== Supplied records ==

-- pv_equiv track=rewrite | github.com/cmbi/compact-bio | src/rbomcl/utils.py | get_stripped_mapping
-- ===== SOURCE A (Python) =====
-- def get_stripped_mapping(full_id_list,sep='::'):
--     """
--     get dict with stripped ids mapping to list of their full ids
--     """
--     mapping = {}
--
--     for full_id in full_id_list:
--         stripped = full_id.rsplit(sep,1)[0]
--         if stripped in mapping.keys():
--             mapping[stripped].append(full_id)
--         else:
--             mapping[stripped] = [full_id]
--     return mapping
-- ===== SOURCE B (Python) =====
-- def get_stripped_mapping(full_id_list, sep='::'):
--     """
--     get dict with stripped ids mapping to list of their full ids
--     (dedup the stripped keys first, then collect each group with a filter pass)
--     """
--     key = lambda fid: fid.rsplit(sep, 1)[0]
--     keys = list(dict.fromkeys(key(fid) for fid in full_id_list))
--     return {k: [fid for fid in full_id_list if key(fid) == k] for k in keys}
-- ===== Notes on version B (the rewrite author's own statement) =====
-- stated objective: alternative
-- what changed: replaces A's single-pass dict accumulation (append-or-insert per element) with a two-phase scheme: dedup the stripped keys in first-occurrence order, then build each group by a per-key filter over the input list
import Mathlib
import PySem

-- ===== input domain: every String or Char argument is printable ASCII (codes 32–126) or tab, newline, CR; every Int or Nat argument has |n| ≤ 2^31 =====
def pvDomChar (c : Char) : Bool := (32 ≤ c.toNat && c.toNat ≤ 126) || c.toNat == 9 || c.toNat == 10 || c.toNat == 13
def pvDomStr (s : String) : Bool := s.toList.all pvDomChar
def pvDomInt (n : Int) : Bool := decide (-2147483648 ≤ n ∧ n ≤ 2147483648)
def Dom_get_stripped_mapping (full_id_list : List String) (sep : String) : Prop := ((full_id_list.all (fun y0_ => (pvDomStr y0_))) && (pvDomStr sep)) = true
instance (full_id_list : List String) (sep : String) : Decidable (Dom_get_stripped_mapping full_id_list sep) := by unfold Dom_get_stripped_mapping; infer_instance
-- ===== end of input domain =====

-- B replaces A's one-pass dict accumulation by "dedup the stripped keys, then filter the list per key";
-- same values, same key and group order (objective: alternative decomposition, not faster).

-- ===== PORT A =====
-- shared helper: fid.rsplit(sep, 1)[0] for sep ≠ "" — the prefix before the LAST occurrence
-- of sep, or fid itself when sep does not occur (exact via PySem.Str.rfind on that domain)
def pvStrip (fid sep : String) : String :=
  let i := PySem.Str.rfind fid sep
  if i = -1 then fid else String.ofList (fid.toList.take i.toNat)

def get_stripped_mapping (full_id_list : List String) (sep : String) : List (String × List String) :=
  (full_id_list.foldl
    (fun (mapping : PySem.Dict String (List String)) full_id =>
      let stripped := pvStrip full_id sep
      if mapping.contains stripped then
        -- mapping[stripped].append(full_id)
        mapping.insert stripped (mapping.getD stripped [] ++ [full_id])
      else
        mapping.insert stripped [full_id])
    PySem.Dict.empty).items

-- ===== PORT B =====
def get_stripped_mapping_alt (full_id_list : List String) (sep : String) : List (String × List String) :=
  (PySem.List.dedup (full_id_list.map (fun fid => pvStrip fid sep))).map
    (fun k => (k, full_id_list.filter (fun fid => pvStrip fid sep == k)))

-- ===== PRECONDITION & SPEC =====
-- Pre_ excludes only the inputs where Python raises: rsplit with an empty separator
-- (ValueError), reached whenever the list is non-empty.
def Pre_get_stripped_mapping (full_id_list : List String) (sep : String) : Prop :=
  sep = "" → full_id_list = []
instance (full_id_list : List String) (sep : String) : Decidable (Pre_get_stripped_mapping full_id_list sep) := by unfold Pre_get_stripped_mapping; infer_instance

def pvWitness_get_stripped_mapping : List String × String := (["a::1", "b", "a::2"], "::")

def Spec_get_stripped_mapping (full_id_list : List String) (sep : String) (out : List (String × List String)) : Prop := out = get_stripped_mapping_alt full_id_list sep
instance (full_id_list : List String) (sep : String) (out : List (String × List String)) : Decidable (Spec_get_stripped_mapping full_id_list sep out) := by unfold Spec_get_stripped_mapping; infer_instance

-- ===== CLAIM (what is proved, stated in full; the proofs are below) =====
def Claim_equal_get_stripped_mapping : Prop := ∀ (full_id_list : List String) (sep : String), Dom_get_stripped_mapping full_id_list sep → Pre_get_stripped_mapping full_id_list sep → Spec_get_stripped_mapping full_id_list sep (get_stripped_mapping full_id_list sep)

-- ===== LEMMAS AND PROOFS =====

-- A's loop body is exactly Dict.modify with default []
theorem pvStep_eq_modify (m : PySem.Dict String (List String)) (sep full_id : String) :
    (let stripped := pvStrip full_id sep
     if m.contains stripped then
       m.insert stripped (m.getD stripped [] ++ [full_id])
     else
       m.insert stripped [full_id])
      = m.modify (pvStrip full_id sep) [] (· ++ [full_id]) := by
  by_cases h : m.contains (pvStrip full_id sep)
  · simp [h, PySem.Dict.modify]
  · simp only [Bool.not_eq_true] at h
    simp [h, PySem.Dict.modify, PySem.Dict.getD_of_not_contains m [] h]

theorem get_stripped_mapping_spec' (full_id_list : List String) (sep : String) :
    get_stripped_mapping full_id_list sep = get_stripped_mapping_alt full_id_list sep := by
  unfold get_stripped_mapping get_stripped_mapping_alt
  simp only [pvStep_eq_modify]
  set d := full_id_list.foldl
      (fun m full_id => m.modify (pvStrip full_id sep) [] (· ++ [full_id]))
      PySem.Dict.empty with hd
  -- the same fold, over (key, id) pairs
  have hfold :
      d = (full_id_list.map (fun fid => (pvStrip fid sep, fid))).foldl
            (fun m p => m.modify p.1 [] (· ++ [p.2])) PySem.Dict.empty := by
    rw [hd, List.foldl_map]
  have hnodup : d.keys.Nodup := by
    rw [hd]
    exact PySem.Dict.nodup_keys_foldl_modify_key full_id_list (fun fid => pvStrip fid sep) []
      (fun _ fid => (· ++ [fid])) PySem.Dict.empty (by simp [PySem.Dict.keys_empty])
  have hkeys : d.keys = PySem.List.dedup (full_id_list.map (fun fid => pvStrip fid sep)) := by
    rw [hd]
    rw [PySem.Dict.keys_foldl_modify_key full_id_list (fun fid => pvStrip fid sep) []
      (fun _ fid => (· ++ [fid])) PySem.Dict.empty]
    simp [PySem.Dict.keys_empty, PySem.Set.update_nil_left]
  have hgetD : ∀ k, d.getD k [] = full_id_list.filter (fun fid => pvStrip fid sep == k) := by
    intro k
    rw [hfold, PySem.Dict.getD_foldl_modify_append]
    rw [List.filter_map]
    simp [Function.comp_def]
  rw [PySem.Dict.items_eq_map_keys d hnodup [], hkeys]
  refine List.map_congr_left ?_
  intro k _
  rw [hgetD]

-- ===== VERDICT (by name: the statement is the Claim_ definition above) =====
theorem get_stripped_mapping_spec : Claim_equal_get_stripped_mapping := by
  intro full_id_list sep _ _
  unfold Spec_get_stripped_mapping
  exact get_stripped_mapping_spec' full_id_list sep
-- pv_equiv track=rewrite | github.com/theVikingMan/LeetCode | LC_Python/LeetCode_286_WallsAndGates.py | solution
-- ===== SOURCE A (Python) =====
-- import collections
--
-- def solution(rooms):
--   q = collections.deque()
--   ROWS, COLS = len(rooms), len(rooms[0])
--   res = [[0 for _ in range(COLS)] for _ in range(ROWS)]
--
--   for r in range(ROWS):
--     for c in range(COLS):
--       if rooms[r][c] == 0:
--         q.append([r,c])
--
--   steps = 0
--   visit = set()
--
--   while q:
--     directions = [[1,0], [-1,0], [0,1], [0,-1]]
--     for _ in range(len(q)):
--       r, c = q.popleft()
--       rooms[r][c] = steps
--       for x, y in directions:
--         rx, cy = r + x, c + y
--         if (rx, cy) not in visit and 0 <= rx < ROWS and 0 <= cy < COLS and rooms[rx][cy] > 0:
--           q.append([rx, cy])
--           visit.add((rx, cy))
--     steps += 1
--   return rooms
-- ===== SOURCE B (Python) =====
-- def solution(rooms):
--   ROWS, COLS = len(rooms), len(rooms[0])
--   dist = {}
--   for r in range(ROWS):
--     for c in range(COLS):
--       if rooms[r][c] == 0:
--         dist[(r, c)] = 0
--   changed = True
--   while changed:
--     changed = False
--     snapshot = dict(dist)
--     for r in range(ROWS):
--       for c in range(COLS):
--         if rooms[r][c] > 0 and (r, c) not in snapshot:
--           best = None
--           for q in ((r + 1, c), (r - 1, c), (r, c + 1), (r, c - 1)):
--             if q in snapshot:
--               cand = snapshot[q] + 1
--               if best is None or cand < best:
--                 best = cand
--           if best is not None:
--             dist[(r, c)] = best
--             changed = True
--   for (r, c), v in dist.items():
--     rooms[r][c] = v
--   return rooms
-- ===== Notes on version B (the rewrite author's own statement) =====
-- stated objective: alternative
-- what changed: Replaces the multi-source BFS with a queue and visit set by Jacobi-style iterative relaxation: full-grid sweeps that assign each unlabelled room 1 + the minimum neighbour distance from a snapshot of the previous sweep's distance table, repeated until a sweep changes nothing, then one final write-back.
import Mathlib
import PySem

===

- Task to complete
Whenever a line in the listing above includes the word "pass", return that line.

- Task solution
--     (dedup the stripped keys first, then collect each group with a filter pass)
-- what changed: replaces A's single-pass dict accumulation (append-or-insert per element) with a two-phase scheme: dedup the stripped keys in first-occurrence order, then build each group by a per-key filter over the input list
-- B replaces A's one-pass dict accumulation by "dedup the stripped keys, then filter the list per key";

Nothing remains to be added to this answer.